— Опять с Бахусом знался! И что ты, Потанин, за человек? Ну, просто удивительно! Честное слово, за тебя всерьез надо браться!
Потанин отмахивался от нее, как от осенней мухи. Но как-то раз, когда она опять отпустила в его адрес шпильку, осклабился кривой ухмылкой, дохнул водочным перегаром и предложил:
— Что, очень хочется поруководить мной? Приходи вечером к нам в отдел, никого не будет. Там все и обсудим...
Потанин и сейчас поежился, вспомнив, как гневно вспыхнули глаза Кати и как она сквозь слезы воскликнула:
— Какая же ты, Потанин, оказывается, скотина!..
И все-таки Потанин вспоминал сейчас Катю Баталову как далекий-далекий сон, вспоминал со щемящим чувством утраты. Она явственно, рельефно вставала перед ним — тоненькая, в подпоясанном халатике, со светлыми волосами, перевязанными синей ленточкой...
За окнами сверкала вечерними огнями Москва. Сквозь ажурную листву бульваров проглядывала шумная улица. По комнате метались зеленые, оранжевые, розовые блики. Потанин подошел к окну и долго, жадно всматривался в посеребренные прожекторами дома, в сверкающий поток машин, в неоновые буквы вывесок и реклам магазинов, вздрагивая, следил за толпами людей на тротуарах. И вдруг, облокотившись на подоконник, истерично, с какими-то надрывами, стонущими всхлипываниями заплакал.
Дежурный отвел его от окна, усадил в кресло, подал стакан:
— Выпейте воды.
Потанин не успокаивался. Положив голову на руки, он плакал навзрыд. Сквозь эти рыдания неожиданно выдавил из себя:
— Мы называли улицу Горького — Эрзац-Бродвей...
И опять обрывки слов.
Им не нравилось все. И наш город, и его улицы. И костюмы без иностранных этикеток. Не нравились и наши машины. Не нравилось то, что надо ходить на работу. Не нравились рестораны, потому что рано закрывались.
И вот теперь, когда все, что окружало Потанина, уходило от него, уходило навсегда, он понял, что оно было близким и дорогим. И дом, в котором жил, совсем не халупа, а нормальный современный дом, и соседи по дому, и сотрудники, с которыми раньше он даже забывал здороваться, — хорошие, приветливые люди.
Все вдруг осветилось как бы другим светом, предстало в каком-то другом измерении. Он с мучительной, режущей сердце ясностью понял, что все это было настоящей жизнью, прекрасной и светлой, что он мог, мог жить, как все, как эти люди, что ходят сейчас по улицам, по бульварам и скверам города. Мог утром пойти на работу, вечером сходить в кино, или на стадион, или в эти сияющие приветливыми огнями рестораны и кафе.

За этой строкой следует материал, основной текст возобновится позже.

-- pv_equiv track=rewrite | github.com/Laincetta/yandex-practicum-algos | sprint-08/tasks/e_lines_inserting.py | insert_lines
-- ===== SOURCE A (Python) =====
-- from collections import defaultdict
--
-- def insert_lines(init_line: str, lines: list[tuple[str, int]], n: int) -> str:
--     inserts = defaultdict(list)
--     for t_i, pos in lines:
--         inserts[pos].append(t_i)
--
--     result = []
--     for i in range(len(init_line) + 1):
--         if i in inserts:
--             result.extend(inserts[i])
--         if i < len(init_line):
--             result.append(init_line[i])
--     return ''.join(result)
-- ===== SOURCE B (Python) =====
-- def insert_lines(init_line: str, lines: list[tuple[str, int]], n: int) -> str:
--     valid = [tp for tp in lines if 0 <= tp[1] <= len(init_line)]
--     parts = []
--     prev = 0
--     for t, pos in sorted(valid, key=lambda tp: tp[1]):
--         parts.append(init_line[prev:pos])
--         parts.append(t)
--         prev = pos
--     parts.append(init_line[prev:])
--     return ''.join(parts)
-- ===== Notes on version B (the rewrite author's own statement) =====
-- stated objective: alternative
-- what changed: Replaces A's position-keyed defaultdict plus a per-character scan of every index 0..len with a filter of in-range inserts, one stable sort by position, and a single cursor pass that emits slices between consecutive insert positions.
import Mathlib
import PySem

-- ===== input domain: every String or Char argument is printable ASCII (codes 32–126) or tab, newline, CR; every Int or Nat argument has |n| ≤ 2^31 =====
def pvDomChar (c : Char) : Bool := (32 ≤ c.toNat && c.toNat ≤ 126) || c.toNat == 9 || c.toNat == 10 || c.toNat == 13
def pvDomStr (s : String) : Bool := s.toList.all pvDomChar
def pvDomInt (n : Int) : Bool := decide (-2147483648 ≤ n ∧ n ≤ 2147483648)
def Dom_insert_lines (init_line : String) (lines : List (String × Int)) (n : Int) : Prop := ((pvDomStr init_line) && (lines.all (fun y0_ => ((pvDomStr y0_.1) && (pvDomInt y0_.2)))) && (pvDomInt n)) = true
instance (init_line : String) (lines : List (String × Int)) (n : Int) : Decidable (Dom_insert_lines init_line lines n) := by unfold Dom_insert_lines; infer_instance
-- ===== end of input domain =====

-- B replaces A's defaultdict plus a scan of every index 0..len by a filter of in-range inserts,
-- a stable sort by position, and one cursor pass over slices (objective: alternative algorithm).

-- ===== PORT A =====
def insert_lines (init_line : String) (lines : List (String × Int)) (_n : Int) : String :=
  let inserts : PySem.Dict Int (List String) :=
    lines.foldl (fun d tp => d.modify tp.2 [] (· ++ [tp.1])) PySem.Dict.empty
  let result : List String :=
    (PySem.List.pyRange 0 (PySem.Str.len init_line + 1) 1).foldl
      (fun acc i =>
        let acc := if inserts.contains i then acc ++ inserts.getD i [] else acc
        if i < PySem.Str.len init_line then
          acc ++ [String.ofList [PySem.List.pyGetD init_line.toList i ' ']]
        else acc)
      []
  PySem.Str.join "" result

-- ===== PORT B =====
def insert_lines_alt (init_line : String) (lines : List (String × Int)) (_n : Int) : String :=
  let valid := lines.filter (fun tp => decide (0 ≤ tp.2) && decide (tp.2 ≤ PySem.Str.len init_line))
  let fin :=
    (PySem.List.sorted valid (fun tp => tp.2)).foldl
      (fun (st : List String × Int) tp =>
        (st.1 ++ [PySem.Str.slice init_line (some st.2) (some tp.2), tp.1], tp.2))
      ([], 0)
  PySem.Str.join "" (fin.1 ++ [PySem.Str.slice init_line (some fin.2) none])

-- ===== PRECONDITION & SPEC =====
def Spec_insert_lines (init_line : String) (lines : List (String × Int)) (n : Int) (out : String) : Prop := out = insert_lines_alt init_line lines n
instance (init_line : String) (lines : List (String × Int)) (n : Int) (out : String) : Decidable (Spec_insert_lines init_line lines n out) := by unfold Spec_insert_lines; infer_instance

-- ===== CLAIM (what is proved, stated in full; the proofs are below) =====
def Claim_equal_insert_lines : Prop := ∀ (init_line : String) (lines : List (String × Int)) (n : Int), Dom_insert_lines init_line lines n → Spec_insert_lines init_line lines n (insert_lines init_line lines n)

Мог, мог, мог... А теперь уже не сможет. Будут ходить другие, но не он. Для него все это уже не существует. Точнее, он уже не существует ни для кого и ни для чего. Он уже вне жизни.
Потанин поднял глаза — серые, будто посыпанные пеплом от смертельного, животного страха — и глухо, с едва теплившейся надеждой, ожидая ответа и боясь его, спросил:
— Скажите, неужели... вышка... ну, высшая мера... у нас есть?.. — И пояснил: — Чеглаков всегда говорил, да и другие тоже, что это так, чтобы боялись...
Дедковский вздохнул:
— К сожалению, пока есть. Раз есть такие, как вы, Потанин, и как Чеглаков, должна быть и высшая мера...
Потанин не удивился даже, он уже понял, что искру надежды в душе своей поддерживал напрасно. После долгого молчания глубоко вздохнул и, не поднимая глаз, тихо, но твердо, с какой-то отчаянной и суровой серьезностью произнес:
— Если бы позволили жить, согласен хоть тридцать, хоть пятьдесят лет... на хлебе и воде сидеть, камни ворочать, на голых нарах спать. Только бы жить...
Уходил он медленно, тяжелой, шаркающей походкой. Еще долго после его ухода в комнате стояла тягостная, гнетущая тишина.
Только что здесь сидел человек, который скоро умрет. Что-то вроде жалости шевельнулось в душе Дедковского. Но сразу же вспомнилось другое: маленький человечек на диване с застывшим от удивления и ужаса лицом — Витя Чернецов, его родители, обезумевшие от страшного горя.
Те, кто знал этих совсем не старых еще людей до трагедии, говорили, что они были жизнерадостны, много и любовно трудились, заботливо и нежно растили своего единственного сына. Смерть Вити изменила их неузнаваемо и навсегда. На суде это были уже согбенные горем, безмерно несчастные старики. Только горячее участие близких людей, товарищей и сослуживцев и надежда, что убийцы их сына будут наказаны, поддерживали их жизнь.